[Hari Waguna] wanted to build a computerized Sudoku game. Ordinarily, that wouldn’t be a big deal. You can buy one, of course, but what fun is that? There’s plenty of apps for phones, but again, not much of a challenge. If you want to preserve your hacker cred, you’d use a CPU board like an Arduino or a Raspberry Pi with an LCD screen, right? But if you want to grow your hacker cred, you’d follow [Hari’s] lead and use 81 seven-segment displays and a membrane keyboard.
Driving that many displays takes some doing (in this case shift registers). [Hari] uses some other tricks, like reading the keyboard using a single pin (and a resistor network). He’s made several videos about the project, including the one below.
The PCB measures eight inches by a little over five inches. Maybe that’s handheld. Practical? Probably not. Cool? Undeniably.
We’ve seen something similar before, although perhaps not as compact. If you really want street cred, you can always try nixie tubes.
nice project
Well Lana Kane hands rejoice, I saw a definite Trump hands pocket sudoku the other day, I was messing with it for a few mins wondering if I wanted it to cram a duino in or something, but realised I’d get hand cramps trying to use it, also wouldn’t have been able to get much of a screen on it.
Insert of the keypad, could he light up each digit at time and with a light sensor identify wich display is litten?(Like a sensor pen) I think I saw kind of “touchscreen” led matrixes here before. Maybe is just a fools thought.
If you really, really, REALLY want hacker cred, you can hand-build 81 Nixie tubes and make shift registers out of ferrite cores.
I was gonna start, but then saw this one https://www.youtube.com/watch?v=YoixTdJzMoE
There’s ‘hacker credit’ and then there is certifiable insanity. Fortunately for me, I am in the later group.
I think you lose hacker credit for handbuilding more than 10 of something…. rather than say hacking a more automated way to do it.

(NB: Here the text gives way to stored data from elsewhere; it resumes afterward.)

-- pv_equiv track=rewrite | github.com/MarcusVukojevic/spectral | Fourier/fft_img3.py | find_max_coordinates
-- ===== SOURCE A (Python) =====
-- def find_max_coordinates(image, x, y, window_size):
--
--     half_window = window_size // 2
--     max_val = None
--     max_coordinates = []
--
--     for i in range(x - half_window, x + half_window + 1):
--         for j in range(y - half_window, y + half_window + 1):
--             if 0 <= i < len(image) and 0 <= j < len(image[0]):
--                 if max_val is None or image[i][j] > max_val:
--                     max_val = image[i][j]
--                     max_coordinates = [(i, j, max_val)]
--                 elif image[i][j] == max_val:
--                     max_coordinates.append((i, j, max_val))
--     return max_coordinates
-- ===== SOURCE B (Python) =====
-- def find_max_coordinates(image, x, y, window_size):
--     half = window_size // 2
--     rows = len(image)
--     cols = len(image[0]) if image else 0
--     i_lo, i_hi = max(x - half, 0), min(x + half, rows - 1)
--     j_lo, j_hi = max(y - half, 0), min(y + half, cols - 1)
--
--     max_val = None
--     for i in range(i_lo, i_hi + 1):
--         for j in range(j_lo, j_hi + 1):
--             v = image[i][j]
--             if max_val is None or v > max_val:
--                 max_val = v
--     if max_val is None:
--         return []
--     return [(i, j, max_val)
--             for i in range(i_lo, i_hi + 1)
--             for j in range(j_lo, j_hi + 1)
--             if image[i][j] == max_val]
-- ===== Notes on version B (the rewrite author's own statement) =====
-- stated objective: faster
-- what changed: Replaced A's single fused scan over the full unclamped window with a per-cell bounds test by two passes over the window clamped to the image once: a max-finding pass, then a comprehension collecting the cells equal to the max.
import Mathlib
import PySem

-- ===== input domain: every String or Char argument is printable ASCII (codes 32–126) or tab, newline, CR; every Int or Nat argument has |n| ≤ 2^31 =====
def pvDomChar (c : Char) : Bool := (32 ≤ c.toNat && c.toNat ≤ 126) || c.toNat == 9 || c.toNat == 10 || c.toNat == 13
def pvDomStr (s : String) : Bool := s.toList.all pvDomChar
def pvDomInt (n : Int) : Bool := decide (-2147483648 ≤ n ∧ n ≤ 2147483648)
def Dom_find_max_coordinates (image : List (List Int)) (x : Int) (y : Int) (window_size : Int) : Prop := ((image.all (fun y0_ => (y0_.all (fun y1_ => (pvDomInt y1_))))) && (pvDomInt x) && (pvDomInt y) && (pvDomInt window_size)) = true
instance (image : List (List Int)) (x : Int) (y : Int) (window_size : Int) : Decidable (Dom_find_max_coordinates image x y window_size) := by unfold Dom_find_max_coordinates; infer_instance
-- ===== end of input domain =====

-- B clamps the window to the image once and splits A's fused scan into a max pass plus a
-- collect pass; faster because A iterates the full window_size^2 range even far outside the image.
-- ===== PORT A =====
def find_max_coordinates (image : List (List Int)) (x : Int) (y : Int) (window_size : Int) : List (Int × Int × Int) :=
  -- literal port of A: fused scan over the full (unclamped) window with per-cell bounds test;
  -- image[i][j] is read only under 0 ≤ i < len(image), 0 ≤ j < len(image[0]) (exact there given Pre_)
  let half := PySem.Int.floordiv window_size 2
  let st := (PySem.List.pyRange (x - half) (x + half + 1) 1).foldl (fun s i =>
      (PySem.List.pyRange (y - half) (y + half + 1) 1).foldl (fun (s : Option Int × List (Int × Int × Int)) j =>
        if 0 ≤ i ∧ i < (image.length : Int) ∧ 0 ≤ j ∧ j < ((image.headD []).length : Int) then
          let v := PySem.List.pyGetD (PySem.List.pyGetD image i []) j 0
          match s.1 with
          | none => (some v, [(i, j, v)])
          | some m => if m < v then (some v, [(i, j, v)])
                      else if v = m then (s.1, s.2 ++ [(i, j, v)])
                      else s
        else s) s)
    ((none : Option Int), ([] : List (Int × Int × Int)))
  st.2


-- ===== PORT B =====
def find_max_coordinates_alt (image : List (List Int)) (x : Int) (y : Int) (window_size : Int) : List (Int × Int × Int) :=
  -- port of B: clamp the window once, find the maximum in a first pass, then collect equal cells
  let half := PySem.Int.floordiv window_size 2
  let rows : Int := image.length
  let cols : Int := match image with | [] => 0 | r :: _ => r.length
  let ilo := max (x - half) 0
  let ihi := min (x + half) (rows - 1)
  let jlo := max (y - half) 0
  let jhi := min (y + half) (cols - 1)
  let mo := (PySem.List.pyRange ilo (ihi + 1) 1).foldl (fun mo i =>
      (PySem.List.pyRange jlo (jhi + 1) 1).foldl (fun (mo : Option Int) j =>
        let v := PySem.List.pyGetD (PySem.List.pyGetD image i []) j 0
        match mo with
        | none => some v
        | some m => if m < v then some v else mo) mo) none
  match mo with
  | none => []
  | some m => (PySem.List.pyRange ilo (ihi + 1) 1).flatMap (fun i =>
      (PySem.List.pyRange jlo (jhi + 1) 1).filterMap (fun j =>
        if PySem.List.pyGetD (PySem.List.pyGetD image i []) j 0 = m then some (i, j, m) else none))


-- ===== PRECONDITION & SPEC =====
-- Pre_ excludes ragged images on which Python A raises IndexError: a scanned in-bounds row i
-- shorter than the scanned j-range bound len(image[0]) makes image[i][j] raise. On rectangular
-- images (and whenever the window misses the short rows) Pre_ holds.
def Pre_find_max_coordinates (image : List (List Int)) (x : Int) (y : Int) (window_size : Int) : Prop :=
  let half := PySem.Int.floordiv window_size 2
  let cols : Int := (image.headD []).length
  ∀ i ∈ List.range image.length,
    (x - half ≤ (i : Int) ∧ (i : Int) ≤ x + half ∧ max (y - half) 0 ≤ min (y + half) (cols - 1)) →
    min (y + half) (cols - 1) < ((image.getD i []).length : Int)
instance (image : List (List Int)) (x : Int) (y : Int) (window_size : Int) : Decidable (Pre_find_max_coordinates image x y window_size) := by unfold Pre_find_max_coordinates; infer_instance

def pvWitness_find_max_coordinates : List (List Int) × Int × Int × Int := ([[1, 2], [3, 4]], 0, 1, 3)
def Spec_find_max_coordinates (image : List (List Int)) (x : Int) (y : Int) (window_size : Int) (out : List (Int × Int × Int)) : Prop := out = find_max_coordinates_alt image x y window_size
instance (image : List (List Int)) (x : Int) (y : Int) (window_size : Int) (out : List (Int × Int × Int)) : Decidable (Spec_find_max_coordinates image x y window_size out) := by unfold Spec_find_max_coordinates; infer_instance

-- ===== CLAIM (what is proved, stated in full; the proofs are below) =====
def Claim_equal_find_max_coordinates : Prop := ∀ (image : List (List Int)) (x : Int) (y : Int) (window_size : Int), Dom_find_max_coordinates image x y window_size → Pre_find_max_coordinates image x y window_size → Spec_find_max_coordinates image x y window_size (find_max_coordinates image x y window_size)

-- ===== LEMMAS AND PROOFS =====

-- the cell value both ports read at (i, j)
def pvVal (image : List (List Int)) (i j : Int) : Int :=
  PySem.List.pyGetD (PySem.List.pyGetD image i []) j 0

-- A's loop body on a flattened cell
def pvStepA (s : Option Int × List (Int × Int × Int)) (c : Int × Int × Int) :
    Option Int × List (Int × Int × Int) :=
  match s.1 with
  | none => (some c.2.2, [c])
  | some m => if m < c.2.2 then (some c.2.2, [c])
              else if c.2.2 = m then (s.1, s.2 ++ [c])
              else s

-- B's max-pass body on a flattened cell
def pvStepM (mo : Option Int) (v : Int) : Option Int :=
  match mo with
  | none => some v
  | some m => if m < v then some v else mo

theorem pv_foldl_filterMap {α β γ : Type} (l : List α) (f : α → Option β) (g : γ → β → γ) (s : γ) :
    (l.filterMap f).foldl g s = l.foldl (fun s a => match f a with | some b => g s b | none => s) s := by
  induction l generalizing s with
  | nil => rfl
  | cons a l ih =>
      cases h : f a <;> simp [h, ih]

-- a filterMap with a clamped guard over a unit range is the map over the clamped range
theorem pv_filterMap_if_pyRange {α : Type} (n : Nat) (a b lo hi : Int) (hn : (b - a).toNat = n)
    (f : Int → α) :
    (PySem.List.pyRange a b 1).filterMap
        (fun j => if lo ≤ j ∧ j < hi then some (f j) else none)
      = (PySem.List.pyRange (max a lo) (min b hi) 1).map f := by
  induction n generalizing a with
  | zero =>
      have hba : b ≤ a := by omega
      rw [PySem.List.pyRange_one_eq_nil hba, PySem.List.pyRange_one_eq_nil (by omega)]
      rfl
  | succ n ih =>
      have hab : a < b := by omega
      rw [PySem.List.pyRange_one_cons hab]
      by_cases hc : lo ≤ a ∧ a < hi
      · have h1 : max a lo = a := by omega
        have h2 : max (a + 1) lo = a + 1 := by omega
        have h3 : a < min b hi := by omega
        simp only [List.filterMap_cons, if_pos hc, ih (a + 1) (by omega), h2, h1,
          PySem.List.pyRange_one_cons h3, List.map_cons]
      · rcases not_and_or.mp hc with h | h
        · push Not at h
          have h2 : max (a + 1) lo = max a lo := by omega
          simp only [List.filterMap_cons, if_neg hc, ih (a + 1) (by omega), h2]
        · push Not at h
          rw [List.filterMap_cons, if_neg hc, ih (a + 1) (by omega),
            PySem.List.pyRange_one_eq_nil (by omega), PySem.List.pyRange_one_eq_nil (by omega)]

-- same clamping for a flatMap whose body is empty outside the guard
theorem pv_flatMap_if_pyRange {α : Type} (n : Nat) (a b lo hi : Int) (hn : (b - a).toNat = n)
    (f : Int → List α) :
    (PySem.List.pyRange a b 1).flatMap (fun i => if lo ≤ i ∧ i < hi then f i else [])
      = (PySem.List.pyRange (max a lo) (min b hi) 1).flatMap f := by
  induction n generalizing a with
  | zero =>
      have hba : b ≤ a := by omega
      rw [PySem.List.pyRange_one_eq_nil hba, PySem.List.pyRange_one_eq_nil (by omega)]
      rfl
  | succ n ih =>
      have hab : a < b := by omega
      rw [PySem.List.pyRange_one_cons hab]
      by_cases hc : lo ≤ a ∧ a < hi
      · have h1 : max a lo = a := by omega
        have h2 : max (a + 1) lo = a + 1 := by omega
        have h3 : a < min b hi := by omega
        simp only [List.flatMap_cons, if_pos hc, ih (a + 1) (by omega), h2, h1,
          PySem.List.pyRange_one_cons h3]
      · rcases not_and_or.mp hc with h | h
        · push Not at h
          have h2 : max (a + 1) lo = max a lo := by omega
          simp only [List.flatMap_cons, if_neg hc, ih (a + 1) (by omega), h2, List.nil_append]
        · push Not at h
          rw [List.flatMap_cons, if_neg hc, ih (a + 1) (by omega),
            PySem.List.pyRange_one_eq_nil (by omega), PySem.List.pyRange_one_eq_nil (by omega)]
          rfl

theorem pv_stepM_some (L : List (Int × Int × Int)) (m : Int) :
    L.foldl (fun mo c => pvStepM mo c.2.2) (some m) = some (L.foldl (fun a c => max a c.2.2) m) := by
  induction L generalizing m with
  | nil => rfl
  | cons c L ih =>
      rw [List.foldl_cons, List.foldl_cons]
      have hstep : pvStepM (some m) c.2.2 = some (max m c.2.2) := by
        show (if m < c.2.2 then some c.2.2 else some m) = some (max m c.2.2)
        split_ifs with h
        · congr 1; omega
        · congr 1; omega
      rw [hstep, ih]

Good point. What made Edison’s light bulb a success wasn’t the bulb itself, but the machine he built to make light bulbs.
With a extra display for the currently selected number, you could use the LED’s as a sensor and not need a keyboard.
As a person who did the cube as a kid, I was very interested in the math / symmetry of the Sudoku puzzle.
So here’s the low down –
Condition: The puzzle has 123456789 across the first row and 234567891 across the second etc.
This solution can be transformed into every other solution in two ways.
1) number substitution. 1 becomes 5, 5 becomes 7 and 7 becomes 1 etc.
2) Symmetrical transposition where the transposition can be across the middle of three cells or a transposition of groups of three cells across the middle either horizontally or vertically and even diagonally but diagonally is just a summation of a mix of vertical and horizontal.
This means that every unsolved puzzle is essentially identical with all the others of the same difficulty.
It also mean that there is by far not as many different permutations as some claim.
Is there a schematic somewhere, please?
There are some details about the schematic in the video titled “Mega Sudoku Giant PCB”.
It’s basically 9 rows of 9 7-segement displays with one 8-bit 74HC595 shift register for each row to contain the segment information for the column that is currently selected my the uC. There is probably some power drive to assist the uC as a GPIO will not likely drive that many displays directly.